**Problem description**
Every line of the records below from the line with "have hacc0 : acc.count" up to and including the line with "rwa [hlen] at h" must be reproduced exactly, and no line outside that range.

%%

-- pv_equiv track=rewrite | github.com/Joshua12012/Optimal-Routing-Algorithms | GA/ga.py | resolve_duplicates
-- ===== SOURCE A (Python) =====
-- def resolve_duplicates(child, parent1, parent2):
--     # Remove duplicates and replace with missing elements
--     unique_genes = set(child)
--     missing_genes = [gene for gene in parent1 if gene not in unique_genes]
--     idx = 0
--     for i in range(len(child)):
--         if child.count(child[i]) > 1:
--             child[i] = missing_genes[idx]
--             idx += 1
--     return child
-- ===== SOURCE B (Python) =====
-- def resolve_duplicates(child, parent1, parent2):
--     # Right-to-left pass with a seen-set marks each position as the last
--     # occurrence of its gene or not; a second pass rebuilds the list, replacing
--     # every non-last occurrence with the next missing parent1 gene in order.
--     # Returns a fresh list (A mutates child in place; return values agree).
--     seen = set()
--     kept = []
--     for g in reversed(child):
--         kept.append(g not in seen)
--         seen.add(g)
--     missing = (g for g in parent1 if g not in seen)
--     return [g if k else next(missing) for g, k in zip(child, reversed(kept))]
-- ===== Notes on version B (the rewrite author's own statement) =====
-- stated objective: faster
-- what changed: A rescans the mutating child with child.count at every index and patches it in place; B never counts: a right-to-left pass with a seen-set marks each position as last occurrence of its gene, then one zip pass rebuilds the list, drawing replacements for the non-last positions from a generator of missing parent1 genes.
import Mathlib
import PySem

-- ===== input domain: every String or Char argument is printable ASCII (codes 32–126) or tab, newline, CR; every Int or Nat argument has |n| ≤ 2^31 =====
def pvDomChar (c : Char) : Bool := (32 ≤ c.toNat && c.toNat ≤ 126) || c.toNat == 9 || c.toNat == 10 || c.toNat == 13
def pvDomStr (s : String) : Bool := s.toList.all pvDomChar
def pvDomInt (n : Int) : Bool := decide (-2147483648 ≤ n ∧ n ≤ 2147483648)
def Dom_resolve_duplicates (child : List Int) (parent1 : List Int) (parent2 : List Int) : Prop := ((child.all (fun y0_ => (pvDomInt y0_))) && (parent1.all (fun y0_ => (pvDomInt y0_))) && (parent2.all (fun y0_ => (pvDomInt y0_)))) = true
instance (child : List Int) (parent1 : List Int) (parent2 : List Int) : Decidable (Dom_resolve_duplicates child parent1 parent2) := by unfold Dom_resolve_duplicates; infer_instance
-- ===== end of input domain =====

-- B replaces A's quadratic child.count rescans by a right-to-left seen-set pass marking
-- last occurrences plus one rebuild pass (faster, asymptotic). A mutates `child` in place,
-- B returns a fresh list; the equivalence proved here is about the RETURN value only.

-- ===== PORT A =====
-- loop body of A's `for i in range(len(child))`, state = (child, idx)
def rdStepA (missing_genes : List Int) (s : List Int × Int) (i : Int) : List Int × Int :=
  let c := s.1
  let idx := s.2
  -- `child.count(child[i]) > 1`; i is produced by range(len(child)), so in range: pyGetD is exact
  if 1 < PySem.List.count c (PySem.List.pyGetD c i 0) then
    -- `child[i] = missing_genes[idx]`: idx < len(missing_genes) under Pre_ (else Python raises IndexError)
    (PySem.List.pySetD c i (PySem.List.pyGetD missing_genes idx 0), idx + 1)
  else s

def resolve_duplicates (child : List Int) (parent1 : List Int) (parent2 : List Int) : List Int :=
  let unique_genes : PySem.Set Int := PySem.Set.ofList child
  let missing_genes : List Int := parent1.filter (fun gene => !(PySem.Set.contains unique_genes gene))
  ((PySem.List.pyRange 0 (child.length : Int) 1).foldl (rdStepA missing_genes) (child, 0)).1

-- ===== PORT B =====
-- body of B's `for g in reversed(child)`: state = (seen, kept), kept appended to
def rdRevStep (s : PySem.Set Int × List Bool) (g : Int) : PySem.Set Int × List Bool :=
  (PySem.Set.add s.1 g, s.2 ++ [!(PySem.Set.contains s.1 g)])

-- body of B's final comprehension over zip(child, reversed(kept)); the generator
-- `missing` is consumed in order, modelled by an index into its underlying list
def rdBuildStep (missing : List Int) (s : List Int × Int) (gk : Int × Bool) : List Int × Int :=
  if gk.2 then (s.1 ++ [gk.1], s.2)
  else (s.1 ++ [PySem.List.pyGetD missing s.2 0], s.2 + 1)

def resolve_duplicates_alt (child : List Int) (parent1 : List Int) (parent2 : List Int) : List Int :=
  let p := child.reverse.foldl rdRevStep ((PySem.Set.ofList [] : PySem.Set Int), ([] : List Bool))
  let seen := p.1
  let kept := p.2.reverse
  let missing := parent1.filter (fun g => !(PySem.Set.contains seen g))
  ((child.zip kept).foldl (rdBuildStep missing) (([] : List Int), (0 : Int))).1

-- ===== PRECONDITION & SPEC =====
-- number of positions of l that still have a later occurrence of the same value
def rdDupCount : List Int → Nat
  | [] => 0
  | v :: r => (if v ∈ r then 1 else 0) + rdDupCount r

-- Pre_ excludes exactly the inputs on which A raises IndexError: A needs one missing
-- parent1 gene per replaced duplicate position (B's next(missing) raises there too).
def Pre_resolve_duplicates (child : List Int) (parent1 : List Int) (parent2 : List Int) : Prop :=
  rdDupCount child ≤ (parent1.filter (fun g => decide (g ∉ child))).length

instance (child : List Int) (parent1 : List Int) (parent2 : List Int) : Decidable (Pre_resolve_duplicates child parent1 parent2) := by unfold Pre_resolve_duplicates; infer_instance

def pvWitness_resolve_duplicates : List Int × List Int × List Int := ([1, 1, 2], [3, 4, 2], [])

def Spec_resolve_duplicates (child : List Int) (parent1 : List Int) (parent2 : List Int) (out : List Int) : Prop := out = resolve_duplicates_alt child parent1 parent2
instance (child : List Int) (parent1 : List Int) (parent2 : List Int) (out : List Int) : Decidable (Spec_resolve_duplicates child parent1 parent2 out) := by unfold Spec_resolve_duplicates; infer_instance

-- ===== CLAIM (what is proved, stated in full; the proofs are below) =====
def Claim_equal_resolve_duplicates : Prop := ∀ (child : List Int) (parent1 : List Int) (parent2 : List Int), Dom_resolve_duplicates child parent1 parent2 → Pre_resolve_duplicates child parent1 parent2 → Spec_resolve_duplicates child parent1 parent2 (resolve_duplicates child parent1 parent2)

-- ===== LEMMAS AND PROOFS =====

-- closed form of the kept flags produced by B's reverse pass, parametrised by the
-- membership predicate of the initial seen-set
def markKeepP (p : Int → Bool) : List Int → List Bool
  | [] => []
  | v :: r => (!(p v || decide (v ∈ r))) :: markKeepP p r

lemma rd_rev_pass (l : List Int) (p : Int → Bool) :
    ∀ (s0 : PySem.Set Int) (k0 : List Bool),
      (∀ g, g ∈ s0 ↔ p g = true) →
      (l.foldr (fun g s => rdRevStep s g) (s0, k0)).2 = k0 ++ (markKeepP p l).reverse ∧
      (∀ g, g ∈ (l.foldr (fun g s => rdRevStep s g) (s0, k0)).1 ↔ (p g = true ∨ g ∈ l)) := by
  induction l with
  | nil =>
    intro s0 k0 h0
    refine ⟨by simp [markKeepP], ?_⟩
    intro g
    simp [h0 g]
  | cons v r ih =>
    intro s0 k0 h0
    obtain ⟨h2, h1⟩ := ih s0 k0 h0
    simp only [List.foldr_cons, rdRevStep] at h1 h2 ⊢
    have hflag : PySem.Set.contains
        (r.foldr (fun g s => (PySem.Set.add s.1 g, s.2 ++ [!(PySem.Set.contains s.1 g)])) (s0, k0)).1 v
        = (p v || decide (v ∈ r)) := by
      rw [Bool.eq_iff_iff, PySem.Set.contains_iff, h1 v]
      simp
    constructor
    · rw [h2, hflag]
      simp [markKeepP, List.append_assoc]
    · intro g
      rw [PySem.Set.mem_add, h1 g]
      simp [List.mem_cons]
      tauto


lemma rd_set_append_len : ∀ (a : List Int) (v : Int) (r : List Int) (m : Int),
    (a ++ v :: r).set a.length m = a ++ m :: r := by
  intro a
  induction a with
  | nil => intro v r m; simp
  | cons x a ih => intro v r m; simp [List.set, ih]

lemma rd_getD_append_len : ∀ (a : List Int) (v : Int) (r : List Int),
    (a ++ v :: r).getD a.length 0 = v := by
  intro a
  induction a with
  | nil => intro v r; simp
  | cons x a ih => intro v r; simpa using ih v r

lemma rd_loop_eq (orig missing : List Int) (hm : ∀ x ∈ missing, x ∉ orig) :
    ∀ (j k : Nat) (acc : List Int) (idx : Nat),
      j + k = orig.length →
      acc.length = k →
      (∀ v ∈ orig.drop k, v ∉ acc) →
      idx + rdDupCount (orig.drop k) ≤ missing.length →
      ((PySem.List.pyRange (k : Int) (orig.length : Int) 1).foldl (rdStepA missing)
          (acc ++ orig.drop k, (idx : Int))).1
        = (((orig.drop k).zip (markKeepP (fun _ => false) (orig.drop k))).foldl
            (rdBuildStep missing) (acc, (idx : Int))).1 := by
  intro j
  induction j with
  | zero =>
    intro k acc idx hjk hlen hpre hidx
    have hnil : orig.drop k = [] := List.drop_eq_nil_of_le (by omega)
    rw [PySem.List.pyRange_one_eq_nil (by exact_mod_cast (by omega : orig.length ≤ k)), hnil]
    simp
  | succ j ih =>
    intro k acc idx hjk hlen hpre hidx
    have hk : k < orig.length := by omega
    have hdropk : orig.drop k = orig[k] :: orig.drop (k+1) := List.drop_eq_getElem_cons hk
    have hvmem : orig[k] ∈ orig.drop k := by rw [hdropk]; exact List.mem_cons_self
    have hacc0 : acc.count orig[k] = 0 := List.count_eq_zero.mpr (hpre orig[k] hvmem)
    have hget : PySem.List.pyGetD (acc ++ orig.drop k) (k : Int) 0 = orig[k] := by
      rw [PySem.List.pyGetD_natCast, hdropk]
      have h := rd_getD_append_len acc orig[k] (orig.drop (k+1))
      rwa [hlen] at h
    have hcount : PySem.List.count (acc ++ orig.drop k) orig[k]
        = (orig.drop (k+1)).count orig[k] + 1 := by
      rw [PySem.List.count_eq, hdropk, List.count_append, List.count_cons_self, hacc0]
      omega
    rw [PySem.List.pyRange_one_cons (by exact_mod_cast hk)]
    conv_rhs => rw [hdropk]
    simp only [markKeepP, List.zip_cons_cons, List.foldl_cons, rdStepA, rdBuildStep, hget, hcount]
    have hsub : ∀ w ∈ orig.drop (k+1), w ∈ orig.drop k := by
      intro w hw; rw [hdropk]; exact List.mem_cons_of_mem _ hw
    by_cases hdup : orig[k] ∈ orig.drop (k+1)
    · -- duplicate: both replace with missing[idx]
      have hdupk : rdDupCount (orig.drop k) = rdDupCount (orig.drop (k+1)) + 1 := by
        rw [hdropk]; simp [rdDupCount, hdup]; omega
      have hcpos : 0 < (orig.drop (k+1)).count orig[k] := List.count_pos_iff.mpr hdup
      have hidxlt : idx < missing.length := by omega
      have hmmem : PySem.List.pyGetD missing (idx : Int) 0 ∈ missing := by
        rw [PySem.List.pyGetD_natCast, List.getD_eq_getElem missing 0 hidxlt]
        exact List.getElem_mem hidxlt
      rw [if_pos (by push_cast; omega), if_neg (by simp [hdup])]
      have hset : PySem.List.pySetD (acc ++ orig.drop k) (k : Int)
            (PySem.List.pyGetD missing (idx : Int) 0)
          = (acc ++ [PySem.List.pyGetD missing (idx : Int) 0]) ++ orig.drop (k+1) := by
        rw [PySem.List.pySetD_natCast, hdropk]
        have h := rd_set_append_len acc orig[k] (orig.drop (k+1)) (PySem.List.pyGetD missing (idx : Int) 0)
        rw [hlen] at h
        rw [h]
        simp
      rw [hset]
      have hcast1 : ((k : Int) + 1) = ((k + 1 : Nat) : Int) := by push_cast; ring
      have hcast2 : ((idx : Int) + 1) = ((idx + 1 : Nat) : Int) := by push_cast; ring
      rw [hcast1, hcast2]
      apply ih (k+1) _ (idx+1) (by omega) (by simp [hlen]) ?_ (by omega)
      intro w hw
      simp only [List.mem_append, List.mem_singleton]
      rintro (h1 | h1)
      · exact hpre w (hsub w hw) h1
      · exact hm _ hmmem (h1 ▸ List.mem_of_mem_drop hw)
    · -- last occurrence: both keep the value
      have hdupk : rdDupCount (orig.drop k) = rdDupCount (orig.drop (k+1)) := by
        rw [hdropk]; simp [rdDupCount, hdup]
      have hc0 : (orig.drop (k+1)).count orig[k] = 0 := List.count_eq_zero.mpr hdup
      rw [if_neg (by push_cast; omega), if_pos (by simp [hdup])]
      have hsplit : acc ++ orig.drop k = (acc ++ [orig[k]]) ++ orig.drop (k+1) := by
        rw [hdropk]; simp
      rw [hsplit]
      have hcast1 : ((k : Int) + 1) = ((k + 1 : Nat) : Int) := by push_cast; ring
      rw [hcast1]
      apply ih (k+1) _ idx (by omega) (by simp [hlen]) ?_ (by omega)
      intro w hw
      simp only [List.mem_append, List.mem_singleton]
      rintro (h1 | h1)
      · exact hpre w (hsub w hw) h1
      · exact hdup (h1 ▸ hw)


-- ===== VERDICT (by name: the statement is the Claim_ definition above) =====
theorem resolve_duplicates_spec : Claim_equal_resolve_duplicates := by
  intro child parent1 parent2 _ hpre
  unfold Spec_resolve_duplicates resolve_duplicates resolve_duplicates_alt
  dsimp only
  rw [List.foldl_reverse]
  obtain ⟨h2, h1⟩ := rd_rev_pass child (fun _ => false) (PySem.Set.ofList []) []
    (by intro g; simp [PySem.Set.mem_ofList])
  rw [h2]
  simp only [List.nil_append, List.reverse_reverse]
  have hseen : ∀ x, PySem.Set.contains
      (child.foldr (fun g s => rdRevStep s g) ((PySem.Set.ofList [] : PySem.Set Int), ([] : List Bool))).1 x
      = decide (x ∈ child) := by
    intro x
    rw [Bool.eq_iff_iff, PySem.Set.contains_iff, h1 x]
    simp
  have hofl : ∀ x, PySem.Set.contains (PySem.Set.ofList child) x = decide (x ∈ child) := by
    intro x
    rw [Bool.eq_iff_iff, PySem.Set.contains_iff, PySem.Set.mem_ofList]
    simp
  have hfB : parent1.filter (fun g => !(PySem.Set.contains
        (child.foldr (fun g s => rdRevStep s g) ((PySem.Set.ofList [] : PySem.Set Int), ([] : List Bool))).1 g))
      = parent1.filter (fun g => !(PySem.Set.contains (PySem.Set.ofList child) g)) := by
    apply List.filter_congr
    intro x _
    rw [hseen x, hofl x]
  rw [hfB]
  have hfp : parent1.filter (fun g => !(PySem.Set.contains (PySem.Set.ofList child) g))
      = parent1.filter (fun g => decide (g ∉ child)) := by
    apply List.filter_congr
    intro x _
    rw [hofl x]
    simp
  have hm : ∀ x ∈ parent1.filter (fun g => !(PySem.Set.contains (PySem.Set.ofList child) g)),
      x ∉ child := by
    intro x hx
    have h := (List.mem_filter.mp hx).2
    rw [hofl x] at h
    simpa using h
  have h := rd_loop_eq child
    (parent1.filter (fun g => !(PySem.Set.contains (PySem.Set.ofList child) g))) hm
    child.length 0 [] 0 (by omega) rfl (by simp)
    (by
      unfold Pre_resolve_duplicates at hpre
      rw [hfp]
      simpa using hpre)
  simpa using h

%%

**Answer section**
    have hacc0 : acc.count orig[k] = 0 := List.count_eq_zero.mpr (hpre orig[k] hvmem)
    have hget : PySem.List.pyGetD (acc ++ orig.drop k) (k : Int) 0 = orig[k] := by
      rw [PySem.List.pyGetD_natCast, hdropk]
      have h := rd_getD_append_len acc orig[k] (orig.drop (k+1))
      rwa [hlen] at h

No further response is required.